По данным Г. Г. Агабальянца, при вторичном брожении, проходящем под давлением, в шампанском образуется три формы углекислоты: газообразная, растворенная и связанная, которые находятся в следующем подвижном равновесии:

CO_2газCO_{2 раствор}←RCO₂.

Обратимость реакции в правой части уравнения не имеет практического значения вследствие слабой активности угольной кислоты, и образование вновь связанных форм CO₂ затруднительно. Связанная углекислота RCO₂ в замкнутой системе вино - CO₂ не разрушается и не влияет на равновесное давление.

Для формирования типичных качеств шампанского имеют значение только относительно непрочные формы RCO₂, которые способны разрушаться после снижения давления до барометрического. При разрушении таких форм RCO₂ углекислый газ медленно освобождается, переходит в растворенное состояние и затем постепенно выделяется из шампанского в виде мелких пузырьков, улучшая его игристые и пенистые свойства [82]. Поэтому в процессе шампанизации обеспечивают условия, благоприятствующие накоплению в вине RCO₂.

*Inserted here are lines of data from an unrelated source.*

-- pv_equiv track=rewrite | github.com/tony-728/Algorithm | python/programmers/Lev1/과일장수.py | solution
-- ===== SOURCE A (Python) =====
-- def solution(k, m, score):
--     answer = 0
--     score_len = len(score)
--     score = sorted(score)
--
--     while score_len >= m:
--         answer += score[-m] * m
--         del score[-m:]
--         score_len -= m
--
--     return answer
-- ===== SOURCE B (Python) =====
-- def solution(k, m, score):
--     # Sort descending; every m-th element starting at index m-1 is the minimum
--     # of one full group of m apples, and each full group is sold for min * m.
--     s = sorted(score, reverse=True)
--     return m * sum(s[m - 1::m])
-- ===== Notes on version B (the rewrite author's own statement) =====
-- stated objective: simpler
-- what changed: Replaces the destructive while-loop (repeatedly reading score[-m] and deleting the top m elements of an ascending-sorted list) by one strided slice over the descending-sorted list: answer = m * sum(s[m-1::m]); no mutation, no loop.
import Mathlib
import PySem

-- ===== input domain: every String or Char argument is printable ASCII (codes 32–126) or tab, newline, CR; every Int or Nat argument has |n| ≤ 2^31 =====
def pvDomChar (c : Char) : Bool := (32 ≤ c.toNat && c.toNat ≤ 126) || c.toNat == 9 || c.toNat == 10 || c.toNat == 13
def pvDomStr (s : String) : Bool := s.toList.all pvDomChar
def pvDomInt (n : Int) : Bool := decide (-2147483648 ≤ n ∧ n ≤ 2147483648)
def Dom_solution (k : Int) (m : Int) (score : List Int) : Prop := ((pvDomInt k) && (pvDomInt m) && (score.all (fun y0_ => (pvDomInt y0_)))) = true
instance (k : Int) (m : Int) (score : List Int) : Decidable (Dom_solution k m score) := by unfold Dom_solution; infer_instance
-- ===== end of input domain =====

-- B replaces A's destructive while-loop over an ascending sort by a single strided
-- slice over the descending sort: m * sum(s[m-1::m]) (objective: simpler; return value only).

-- ===== PORT A =====
-- A's while-loop; fuel = initial length bounds the iteration count (each pass removes
-- m ≥ 1 elements on Pre_; for m ≤ 0 the Python loop raises/diverges, outside Pre_).
def solLoop (m : Int) : Nat → Int → Int → List Int → Int
  | 0, answer, _, _ => answer
  | fuel + 1, answer, scoreLen, score =>
    if m ≤ scoreLen then
      solLoop m fuel (answer + (PySem.List.pyGet? score (-m)).getD 0 * m) (scoreLen - m)
        (PySem.List.slice score none (some (-m)))
    else answer

def solution (k : Int) (m : Int) (score : List Int) : Int :=
  solLoop m score.length 0 (score.length : Int) (PySem.List.sorted score (fun x => x) false)

-- ===== PORT B =====
-- Source B: s = sorted(score, reverse=True); return m * sum(s[m-1::m]).
-- slice? is none only for step m = 0 (Python raises ValueError there, outside Pre_).
def solution_alt (k : Int) (m : Int) (score : List Int) : Int :=
  let s := PySem.List.sorted score (fun x => x) true
  m * ((PySem.List.slice? s (some (m - 1)) none m).getD []).sum

-- ===== PRECONDITION & SPEC =====
-- Pre_ excludes exactly m ≤ 0, where A never returns: m = 0 hits score[-0] = score[0]
-- after del score[0:] (IndexError), and m < 0 grows score_len each pass until
-- score[-m] is out of range (IndexError).
def Pre_solution (k : Int) (m : Int) (score : List Int) : Prop := 1 ≤ m
instance (k : Int) (m : Int) (score : List Int) : Decidable (Pre_solution k m score) := by unfold Pre_solution; infer_instance
def pvWitness_solution : Int × Int × List Int := (4, 2, [1, 2, 3, 1, 2])
def Spec_solution (k : Int) (m : Int) (score : List Int) (out : Int) : Prop := out = solution_alt k m score
instance (k : Int) (m : Int) (score : List Int) (out : Int) : Decidable (Spec_solution k m score out) := by unfold Spec_solution; infer_instance

-- ===== CLAIM (what is proved, stated in full; the proofs are below) =====
def Claim_equal_solution : Prop := ∀ (k : Int) (m : Int) (score : List Int), Dom_solution k m score → Pre_solution k m score → Spec_solution k m score (solution k m score)

-- ===== LEMMAS AND PROOFS =====

-- the strided picks of B, as a function of the descending list
def picks (m : Int) (d : List Int) : List Int :=
  (PySem.List.slice? d (some (m - 1)) none m).getD []

theorem picks_closed {m : Int} (d : List Int) (hm : 1 ≤ m) :
    picks m d = (List.range (((d.length : Int) / m)).toNat).filterMap
      (fun k : Nat => d[((m - 1) + m * (k : Int)).toNat]?) := by
  unfold picks PySem.List.slice? PySem.List.sliceIndices
  have h0 : ¬ (m = 0) := by omega
  have h1 : ¬ (m < 0) := by omega
  have h2 : ¬ (m - 1 < 0) := by omega
  simp only [h0, h1, h2, if_false, hm, if_pos (by omega : (0:Int) < m), Option.getD_some]
  by_cases hle : m ≤ (d.length : Int)
  · have hmin : min (m - 1) (d.length : Int) = m - 1 := by omega
    rw [hmin, if_pos (by omega : m - 1 < (d.length : Int))]
    have : (d.length : Int) - (m - 1) + m - 1 = (d.length : Int) := by ring
    rw [this]
  · have hmin : min (m - 1) (d.length : Int) = (d.length : Int) := by omega
    rw [hmin, if_neg (by omega : ¬ ((d.length : Int) < (d.length : Int)))]
    have : (d.length : Int) / m = 0 := Int.ediv_eq_zero_of_lt (by omega) (by omega)
    rw [this]
    simp

theorem picks_nil {m : Int} (d : List Int) (hm : 1 ≤ m) (h : (d.length : Int) < m) :
    picks m d = [] := by
  rw [picks_closed d hm]
  have : (d.length : Int) / m = 0 := Int.ediv_eq_zero_of_lt (by omega) (by omega)
  simp [this]

theorem picks_cons {m : Int} (d : List Int) (hm : 1 ≤ m) (h : m ≤ (d.length : Int)) :
    picks m d = (d[(m - 1).toNat]?).getD 0 :: picks m (d.drop m.toNat) := by
  rw [picks_closed d hm, picks_closed (d.drop m.toNat) hm]
  have hq : (1:Int) ≤ (d.length : Int) / m := by
    rw [Int.le_ediv_iff_mul_le (by omega)]; omega
  have hlen : ((d.drop m.toNat).length : Int) = (d.length : Int) - m := by
    simp [List.length_drop]; omega
  have hq2 : ((d.drop m.toNat).length : Int) / m = (d.length : Int) / m - 1 := by
    rw [hlen]
    have : (d.length : Int) - m = (d.length : Int) + (-1) * m := by ring
    rw [this, Int.add_mul_ediv_right _ _ (by omega : m ≠ 0)]; ring
  obtain ⟨n, hn⟩ : ∃ n : Nat, ((d.length : Int) / m).toNat = n + 1 :=
    ⟨((d.length : Int) / m).toNat - 1, by omega⟩
  rw [hn, hq2]
  have : (((d.length : Int) / m - 1)).toNat = n := by omega
  rw [this, List.range_succ_eq_map, List.filterMap_cons, List.filterMap_map]
  have hhead : ((m : Int) - 1 + m * ((0:Nat) : Int)).toNat = (m - 1).toNat := by simp
  rw [hhead]
  have hsome : d[(m - 1).toNat]? = some (d[(m-1).toNat]'(by omega)) := by
    rw [List.getElem?_eq_getElem]
  rw [hsome]
  simp only [Option.getD_some]
  congr 1
  apply List.filterMap_congr
  intro k _
  have hk : (0:Int) ≤ m * (k : Int) := by positivity
  simp only [Function.comp]
  rw [List.getElem?_drop]
  congr 1
  have : (m - 1 + m * ((Nat.succ k : Nat) : Int)) = (m - 1 + m * (k:Int)) + m := by
    push_cast; ring
  rw [this]
  omega

theorem solLoop_eq_picks {m : Int} (hm : 1 ≤ m) :
    ∀ (fuel : Nat) (d : List Int) (answer : Int), d.length ≤ fuel →
      solLoop m fuel answer (d.length : Int) d.reverse = answer + m * (picks m d).sum := by
  intro fuel
  induction fuel with
  | zero =>
    intro d answer hle
    have hd : d = [] := by cases d <;> simp_all
    subst hd
    simp [solLoop, picks_nil [] hm (by omega)]
  | succ fuel ih =>
    intro d answer hle
    by_cases hcase : m ≤ (d.length : Int)
    · have hget : (PySem.List.pyGet? d.reverse (-m)).getD 0 = (d[(m - 1).toNat]?).getD 0 := by
        have hidx : PySem.List.pyIdx? d.reverse.length (-m) = some (d.length - m.toNat) := by
          simp only [List.length_reverse, PySem.List.pyIdx?]
          rw [if_neg (by omega), if_pos (by omega)]
          congr 1; omega
        simp only [PySem.List.pyGet?, hidx, Option.bind_some]
        rw [List.getElem?_reverse (by omega)]
        congr 2; omega
      have hslice : PySem.List.slice d.reverse none (some (-m)) = (d.drop m.toNat).reverse := by
        have hmn : -m = -((m.toNat : Nat) : Int) := by omega
        rw [hmn, PySem.List.slice_to_neg_natCast _ _ (by omega)]
        have h2 := congrArg List.reverse (List.reverse_take (l := d.reverse) (i := d.length - m.toNat))
        simp only [List.reverse_reverse, List.length_reverse] at h2
        have h3 : d.length - (d.length - m.toNat) = m.toNat := by omega
        rw [h3] at h2
        rw [List.length_reverse, ← h2]
      rw [show solLoop m (fuel + 1) answer (d.length : Int) d.reverse =
          solLoop m fuel (answer + (PySem.List.pyGet? d.reverse (-m)).getD 0 * m)
            ((d.length : Int) - m) (PySem.List.slice d.reverse none (some (-m))) from by
        simp [solLoop, hcase]]
      rw [hget, hslice]
      have hlen' : ((d.length : Int) - m) = (((d.drop m.toNat).length : Nat) : Int) := by
        simp [List.length_drop]; omega
      rw [hlen', ih (d.drop m.toNat) _ (by simp [List.length_drop]; omega)]
      rw [picks_cons d hm hcase]
      simp [List.sum_cons]; ring
    · rw [show solLoop m (fuel + 1) answer (d.length : Int) d.reverse = answer from by
        simp [solLoop, hcase]]
      rw [picks_nil d hm (by omega)]
      simp

theorem desc_eq_reverse_asc (score : List Int) :
    PySem.List.sorted score (fun x => x) true = (PySem.List.sorted score (fun x => x) false).reverse := by
  apply List.eq_of_perm_of_sorted (le := fun a b : Int => b ≤ a)
  · intro a b _ _ h1 h2; omega
  · exact PySem.List.sorted_pairwise_rev score (fun x => x)
  · rw [List.pairwise_reverse]
    exact PySem.List.sorted_pairwise score (fun x => x)
  · exact ((PySem.List.sorted_perm score (fun x : Int => x) true).trans
      (PySem.List.sorted_perm score (fun x : Int => x) false).symm).trans
      (List.reverse_perm _).symm

-- ===== VERDICT (by name: the statement is the Claim_ definition above) =====
theorem solution_spec : Claim_equal_solution := by
  intro k m score _ hm
  unfold Spec_solution solution solution_alt
  rw [desc_eq_reverse_asc]
  have hmain := solLoop_eq_picks hm (PySem.List.sorted score (fun x => x) false).reverse.length
      ((PySem.List.sorted score (fun x => x) false).reverse) 0 (le_refl _)
  rw [List.reverse_reverse] at hmain
  have hlen : score.length = (PySem.List.sorted score (fun x => x) false).reverse.length := by
    simpa using ((PySem.List.sorted_perm score (fun x : Int => x) false).length_eq).symm
  rw [hlen, hmain]
  simp [picks]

Таким образом, высокие "шампанские" качества игристых вин, характеризующиеся показателями игристых и пенистых свойств, зависят в основном не от абсорбированного углекислого газа, а от количества связанных форм CO₂, обусловливающих более продолжительную игру шампанского вследствие медленного распада их при вскрытии бутылки.

Образование различных соединений CO₂ с другими элементами вина происходит в процессе вторичного брожения под избыточным давлением вследствие биокаталитических реакций. Роль биокатализаторов выполняют дрожжи.

К связанной углекислоте могут быть отнесены нестойкие эфиры угольной и пироугольной кислот, образующиеся в процессе вторичного брожения [6].

Наибольшее значение как возможному компоненту RCO₂ шампанского придают диэтиловому эфиру пироугольной кислоты ДПК. При понижении углекислотного давления до барометрического гидролиз этого соединения идет медленно и сопровождается постепенным выделением углекислого газа.

В процессе вторичного брожения, помимо растворения углекислого газа в вине и накопления его нестойких химических соединений, происходит также физико-химическое взаимодействие CO₂ с компонентами вина. Углекислота адсорбируется коллоидами вина и взвешенными в нем частицами. Лучше связывают углекислоту вещества, приобретающие в вине положительный заряд (белковые вещества, танаты). Обогащение вина в процессе шампанизации и последующей выдержки на дрожжах продуктами автолиза дрожжей, имеющими белковую природу, способствует связыванию углекислоты [81].

Определенная часть углекислоты шампанского находится в метастабильном состоянии в виде зародышей газообразной фазы. Поверхностно-активные вещества стабилизуют зародыши, задерживают развитие газообразной фазы и уменьшают скорость десорбции CO₂. Поэтому выделение углекислоты из шампанского существенно замедляется в присутствии поверхностно-активных веществ, накапливающихся в результате брожения и автолиза дрожжей. Эти вещества образуют на границе фаз адсорбционные защитные слои, которые задерживают массопередачу CO₂ из вина в газовые пузырьки и препятствуют их слиянию (коалесценции). В результате уменьшаются размеры пузырьков и скорость их выделения из шампанского [111, 79].

Основные положения этой теории были экспериментально подтверждены исследованиями и послужили базой для дальнейшего более углубленного изучения физико-химических свойств шампанского и создания уточненных методов контроля его производства [82]. Исследования проводились с целью разработки физико-химических основ технологии игристых вин и исходили из единой научной концепции, согласно которой шампанское рассматривалось как система вино - CO₂, характеризующаяся своеобразными условиями фазового равновесия последней.